**Try it**
Look through the records and copy each line with the string "simpa" in it.

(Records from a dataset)
-*-*-

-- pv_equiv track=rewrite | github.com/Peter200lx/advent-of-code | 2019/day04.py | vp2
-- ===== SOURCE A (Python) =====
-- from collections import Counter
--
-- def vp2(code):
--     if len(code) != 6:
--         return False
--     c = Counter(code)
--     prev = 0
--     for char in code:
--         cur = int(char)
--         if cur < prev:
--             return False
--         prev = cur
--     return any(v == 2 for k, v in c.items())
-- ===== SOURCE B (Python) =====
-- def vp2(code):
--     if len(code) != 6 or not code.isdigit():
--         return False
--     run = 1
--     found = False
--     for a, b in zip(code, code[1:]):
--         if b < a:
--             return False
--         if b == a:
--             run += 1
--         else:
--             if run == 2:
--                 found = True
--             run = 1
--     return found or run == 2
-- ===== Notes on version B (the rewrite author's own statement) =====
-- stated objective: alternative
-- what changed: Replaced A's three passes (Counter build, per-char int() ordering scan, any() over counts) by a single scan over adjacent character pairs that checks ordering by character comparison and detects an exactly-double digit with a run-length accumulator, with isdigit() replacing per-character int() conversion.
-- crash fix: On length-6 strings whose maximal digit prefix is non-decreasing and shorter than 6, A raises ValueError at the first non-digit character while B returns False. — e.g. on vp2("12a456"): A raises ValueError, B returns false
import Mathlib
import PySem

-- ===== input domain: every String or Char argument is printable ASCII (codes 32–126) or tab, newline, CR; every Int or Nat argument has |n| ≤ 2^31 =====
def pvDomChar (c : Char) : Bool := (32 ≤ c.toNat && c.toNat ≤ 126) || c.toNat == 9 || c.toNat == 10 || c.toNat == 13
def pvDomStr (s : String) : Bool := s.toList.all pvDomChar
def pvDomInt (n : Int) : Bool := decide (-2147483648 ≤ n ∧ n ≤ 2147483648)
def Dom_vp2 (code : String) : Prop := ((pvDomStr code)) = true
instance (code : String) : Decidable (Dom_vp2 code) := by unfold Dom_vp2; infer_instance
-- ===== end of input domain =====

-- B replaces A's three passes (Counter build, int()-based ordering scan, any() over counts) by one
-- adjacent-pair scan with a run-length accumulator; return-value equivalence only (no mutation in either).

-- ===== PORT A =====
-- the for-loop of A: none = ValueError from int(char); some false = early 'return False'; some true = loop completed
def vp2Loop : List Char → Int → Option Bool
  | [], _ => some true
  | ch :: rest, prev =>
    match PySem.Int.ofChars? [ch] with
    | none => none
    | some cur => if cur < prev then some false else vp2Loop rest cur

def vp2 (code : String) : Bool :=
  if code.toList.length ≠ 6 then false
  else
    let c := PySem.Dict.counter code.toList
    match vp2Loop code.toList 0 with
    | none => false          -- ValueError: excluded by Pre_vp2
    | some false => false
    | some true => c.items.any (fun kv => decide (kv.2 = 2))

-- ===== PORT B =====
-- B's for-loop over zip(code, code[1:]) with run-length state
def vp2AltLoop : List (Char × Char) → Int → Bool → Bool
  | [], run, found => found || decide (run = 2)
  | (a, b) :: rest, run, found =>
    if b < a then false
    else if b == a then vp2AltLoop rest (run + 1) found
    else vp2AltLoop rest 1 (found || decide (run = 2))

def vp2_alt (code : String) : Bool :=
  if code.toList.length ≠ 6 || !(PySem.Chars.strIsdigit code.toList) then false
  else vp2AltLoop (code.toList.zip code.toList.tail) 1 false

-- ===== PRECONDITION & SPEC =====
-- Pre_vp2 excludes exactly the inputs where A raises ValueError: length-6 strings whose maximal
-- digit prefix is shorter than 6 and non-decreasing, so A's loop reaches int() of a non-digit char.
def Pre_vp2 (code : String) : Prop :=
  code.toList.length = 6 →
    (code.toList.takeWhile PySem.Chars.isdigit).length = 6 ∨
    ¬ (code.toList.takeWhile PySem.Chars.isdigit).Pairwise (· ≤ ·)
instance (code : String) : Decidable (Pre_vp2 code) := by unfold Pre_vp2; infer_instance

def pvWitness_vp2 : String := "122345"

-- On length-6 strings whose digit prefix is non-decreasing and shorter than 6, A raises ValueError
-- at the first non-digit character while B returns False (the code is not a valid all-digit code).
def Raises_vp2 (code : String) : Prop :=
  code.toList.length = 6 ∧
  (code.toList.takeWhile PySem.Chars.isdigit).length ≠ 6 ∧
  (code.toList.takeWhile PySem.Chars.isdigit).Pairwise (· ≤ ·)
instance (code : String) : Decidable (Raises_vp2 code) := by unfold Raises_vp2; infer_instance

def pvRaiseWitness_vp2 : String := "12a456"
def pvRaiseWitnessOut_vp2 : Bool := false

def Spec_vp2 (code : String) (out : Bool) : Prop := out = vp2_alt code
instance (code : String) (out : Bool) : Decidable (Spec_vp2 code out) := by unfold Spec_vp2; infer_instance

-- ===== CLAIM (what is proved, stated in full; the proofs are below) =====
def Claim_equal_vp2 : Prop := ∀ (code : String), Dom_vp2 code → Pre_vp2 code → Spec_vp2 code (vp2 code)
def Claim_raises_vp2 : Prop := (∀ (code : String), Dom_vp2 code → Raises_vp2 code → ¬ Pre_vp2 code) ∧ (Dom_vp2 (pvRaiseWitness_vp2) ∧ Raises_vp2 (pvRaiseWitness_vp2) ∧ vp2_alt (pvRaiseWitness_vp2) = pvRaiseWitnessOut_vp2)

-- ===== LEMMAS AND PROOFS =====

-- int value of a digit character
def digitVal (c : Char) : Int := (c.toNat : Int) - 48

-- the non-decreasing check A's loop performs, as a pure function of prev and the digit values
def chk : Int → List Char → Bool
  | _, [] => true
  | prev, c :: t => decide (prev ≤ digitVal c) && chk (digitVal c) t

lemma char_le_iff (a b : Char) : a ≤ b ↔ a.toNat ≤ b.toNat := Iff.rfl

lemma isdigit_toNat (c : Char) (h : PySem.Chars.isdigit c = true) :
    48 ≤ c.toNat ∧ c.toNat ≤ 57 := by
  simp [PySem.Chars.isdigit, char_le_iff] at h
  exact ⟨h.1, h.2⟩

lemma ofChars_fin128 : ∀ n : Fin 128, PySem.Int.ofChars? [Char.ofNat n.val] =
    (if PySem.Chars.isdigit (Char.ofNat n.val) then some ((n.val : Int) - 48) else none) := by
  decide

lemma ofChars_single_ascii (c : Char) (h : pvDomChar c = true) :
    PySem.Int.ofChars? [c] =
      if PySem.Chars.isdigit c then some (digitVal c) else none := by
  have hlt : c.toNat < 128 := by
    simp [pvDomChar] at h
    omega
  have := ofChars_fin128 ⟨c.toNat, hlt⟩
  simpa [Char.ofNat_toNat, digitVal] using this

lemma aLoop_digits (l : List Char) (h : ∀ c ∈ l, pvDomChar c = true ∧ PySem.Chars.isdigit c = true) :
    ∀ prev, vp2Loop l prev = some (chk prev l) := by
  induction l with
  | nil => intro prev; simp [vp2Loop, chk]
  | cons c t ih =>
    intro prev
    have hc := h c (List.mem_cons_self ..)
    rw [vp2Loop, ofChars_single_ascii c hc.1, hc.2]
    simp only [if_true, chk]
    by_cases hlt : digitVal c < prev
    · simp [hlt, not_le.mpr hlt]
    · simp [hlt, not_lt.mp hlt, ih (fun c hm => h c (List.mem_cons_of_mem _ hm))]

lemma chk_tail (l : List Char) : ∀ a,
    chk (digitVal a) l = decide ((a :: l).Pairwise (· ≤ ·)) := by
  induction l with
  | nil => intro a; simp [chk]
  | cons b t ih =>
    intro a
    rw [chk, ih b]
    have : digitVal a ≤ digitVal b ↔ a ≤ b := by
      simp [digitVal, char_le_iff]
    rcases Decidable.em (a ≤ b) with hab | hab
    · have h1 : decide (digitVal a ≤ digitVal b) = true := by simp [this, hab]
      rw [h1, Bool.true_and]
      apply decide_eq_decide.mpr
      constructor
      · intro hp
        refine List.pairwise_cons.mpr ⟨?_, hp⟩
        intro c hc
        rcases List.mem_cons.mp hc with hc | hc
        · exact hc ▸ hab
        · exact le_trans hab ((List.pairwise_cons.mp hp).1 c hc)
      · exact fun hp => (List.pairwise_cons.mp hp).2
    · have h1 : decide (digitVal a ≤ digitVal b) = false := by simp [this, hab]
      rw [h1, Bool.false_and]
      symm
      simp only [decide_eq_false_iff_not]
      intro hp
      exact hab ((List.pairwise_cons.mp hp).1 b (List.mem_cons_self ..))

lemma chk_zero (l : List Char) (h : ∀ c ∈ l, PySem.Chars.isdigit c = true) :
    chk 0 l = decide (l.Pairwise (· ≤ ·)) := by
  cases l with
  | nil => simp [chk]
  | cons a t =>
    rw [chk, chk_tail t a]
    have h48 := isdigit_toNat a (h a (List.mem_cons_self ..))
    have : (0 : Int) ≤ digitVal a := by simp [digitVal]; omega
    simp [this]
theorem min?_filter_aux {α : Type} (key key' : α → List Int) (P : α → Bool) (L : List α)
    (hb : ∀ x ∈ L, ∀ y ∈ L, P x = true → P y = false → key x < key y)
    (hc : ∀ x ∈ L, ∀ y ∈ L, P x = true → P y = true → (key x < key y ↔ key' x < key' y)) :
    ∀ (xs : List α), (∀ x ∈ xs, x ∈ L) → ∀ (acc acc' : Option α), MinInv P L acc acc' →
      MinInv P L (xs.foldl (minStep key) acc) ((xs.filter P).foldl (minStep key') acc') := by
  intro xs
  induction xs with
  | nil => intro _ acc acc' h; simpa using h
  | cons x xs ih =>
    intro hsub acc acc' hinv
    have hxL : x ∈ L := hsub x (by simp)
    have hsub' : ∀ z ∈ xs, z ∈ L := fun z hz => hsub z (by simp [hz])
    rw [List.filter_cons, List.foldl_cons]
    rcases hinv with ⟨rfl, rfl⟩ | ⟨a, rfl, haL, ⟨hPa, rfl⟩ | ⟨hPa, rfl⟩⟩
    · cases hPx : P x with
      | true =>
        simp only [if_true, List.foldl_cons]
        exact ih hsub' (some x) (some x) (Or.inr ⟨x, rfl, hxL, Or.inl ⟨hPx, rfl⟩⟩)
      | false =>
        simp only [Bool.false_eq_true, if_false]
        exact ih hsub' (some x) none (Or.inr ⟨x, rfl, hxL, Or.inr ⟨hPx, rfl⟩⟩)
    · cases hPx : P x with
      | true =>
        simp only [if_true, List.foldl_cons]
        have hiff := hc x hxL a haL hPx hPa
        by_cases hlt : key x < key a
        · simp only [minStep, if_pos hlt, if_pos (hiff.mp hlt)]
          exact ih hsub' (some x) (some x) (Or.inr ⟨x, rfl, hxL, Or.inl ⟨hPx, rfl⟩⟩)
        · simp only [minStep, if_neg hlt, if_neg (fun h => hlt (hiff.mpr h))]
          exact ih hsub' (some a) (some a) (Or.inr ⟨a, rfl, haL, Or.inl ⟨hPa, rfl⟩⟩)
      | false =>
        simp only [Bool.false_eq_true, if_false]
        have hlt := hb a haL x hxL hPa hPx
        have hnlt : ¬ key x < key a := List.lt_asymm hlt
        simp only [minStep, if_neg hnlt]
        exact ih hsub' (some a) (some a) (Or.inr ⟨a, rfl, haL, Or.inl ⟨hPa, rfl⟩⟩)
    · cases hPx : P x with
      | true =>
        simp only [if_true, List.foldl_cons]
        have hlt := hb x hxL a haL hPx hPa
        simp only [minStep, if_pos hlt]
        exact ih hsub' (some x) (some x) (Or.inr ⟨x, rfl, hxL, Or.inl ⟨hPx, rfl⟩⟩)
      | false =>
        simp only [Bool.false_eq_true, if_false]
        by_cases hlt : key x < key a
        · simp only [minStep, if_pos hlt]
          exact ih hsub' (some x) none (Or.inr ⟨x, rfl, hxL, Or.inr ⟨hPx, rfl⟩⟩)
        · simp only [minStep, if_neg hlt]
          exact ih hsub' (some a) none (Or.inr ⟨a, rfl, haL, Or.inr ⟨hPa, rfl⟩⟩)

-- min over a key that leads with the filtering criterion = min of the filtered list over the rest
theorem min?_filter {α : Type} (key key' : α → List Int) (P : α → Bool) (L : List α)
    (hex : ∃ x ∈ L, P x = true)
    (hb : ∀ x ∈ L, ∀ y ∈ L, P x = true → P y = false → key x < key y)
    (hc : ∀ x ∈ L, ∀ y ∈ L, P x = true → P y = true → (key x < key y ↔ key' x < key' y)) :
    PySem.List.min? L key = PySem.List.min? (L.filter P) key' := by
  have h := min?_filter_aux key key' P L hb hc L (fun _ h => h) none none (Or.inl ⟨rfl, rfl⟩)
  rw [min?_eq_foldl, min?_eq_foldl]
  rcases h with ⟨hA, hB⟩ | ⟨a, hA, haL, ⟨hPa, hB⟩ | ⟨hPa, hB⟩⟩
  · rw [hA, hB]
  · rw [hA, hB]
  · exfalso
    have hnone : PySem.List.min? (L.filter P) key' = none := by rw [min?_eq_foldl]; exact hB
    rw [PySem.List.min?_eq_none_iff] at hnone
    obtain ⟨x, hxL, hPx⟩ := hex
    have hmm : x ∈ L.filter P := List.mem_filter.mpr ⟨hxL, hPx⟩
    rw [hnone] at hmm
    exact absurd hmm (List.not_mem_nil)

-*-*-

**Answer for this exercise**
  simpa [Char.ofNat_toNat, digitVal] using this
  | nil => intro _ acc acc' h; simpa using h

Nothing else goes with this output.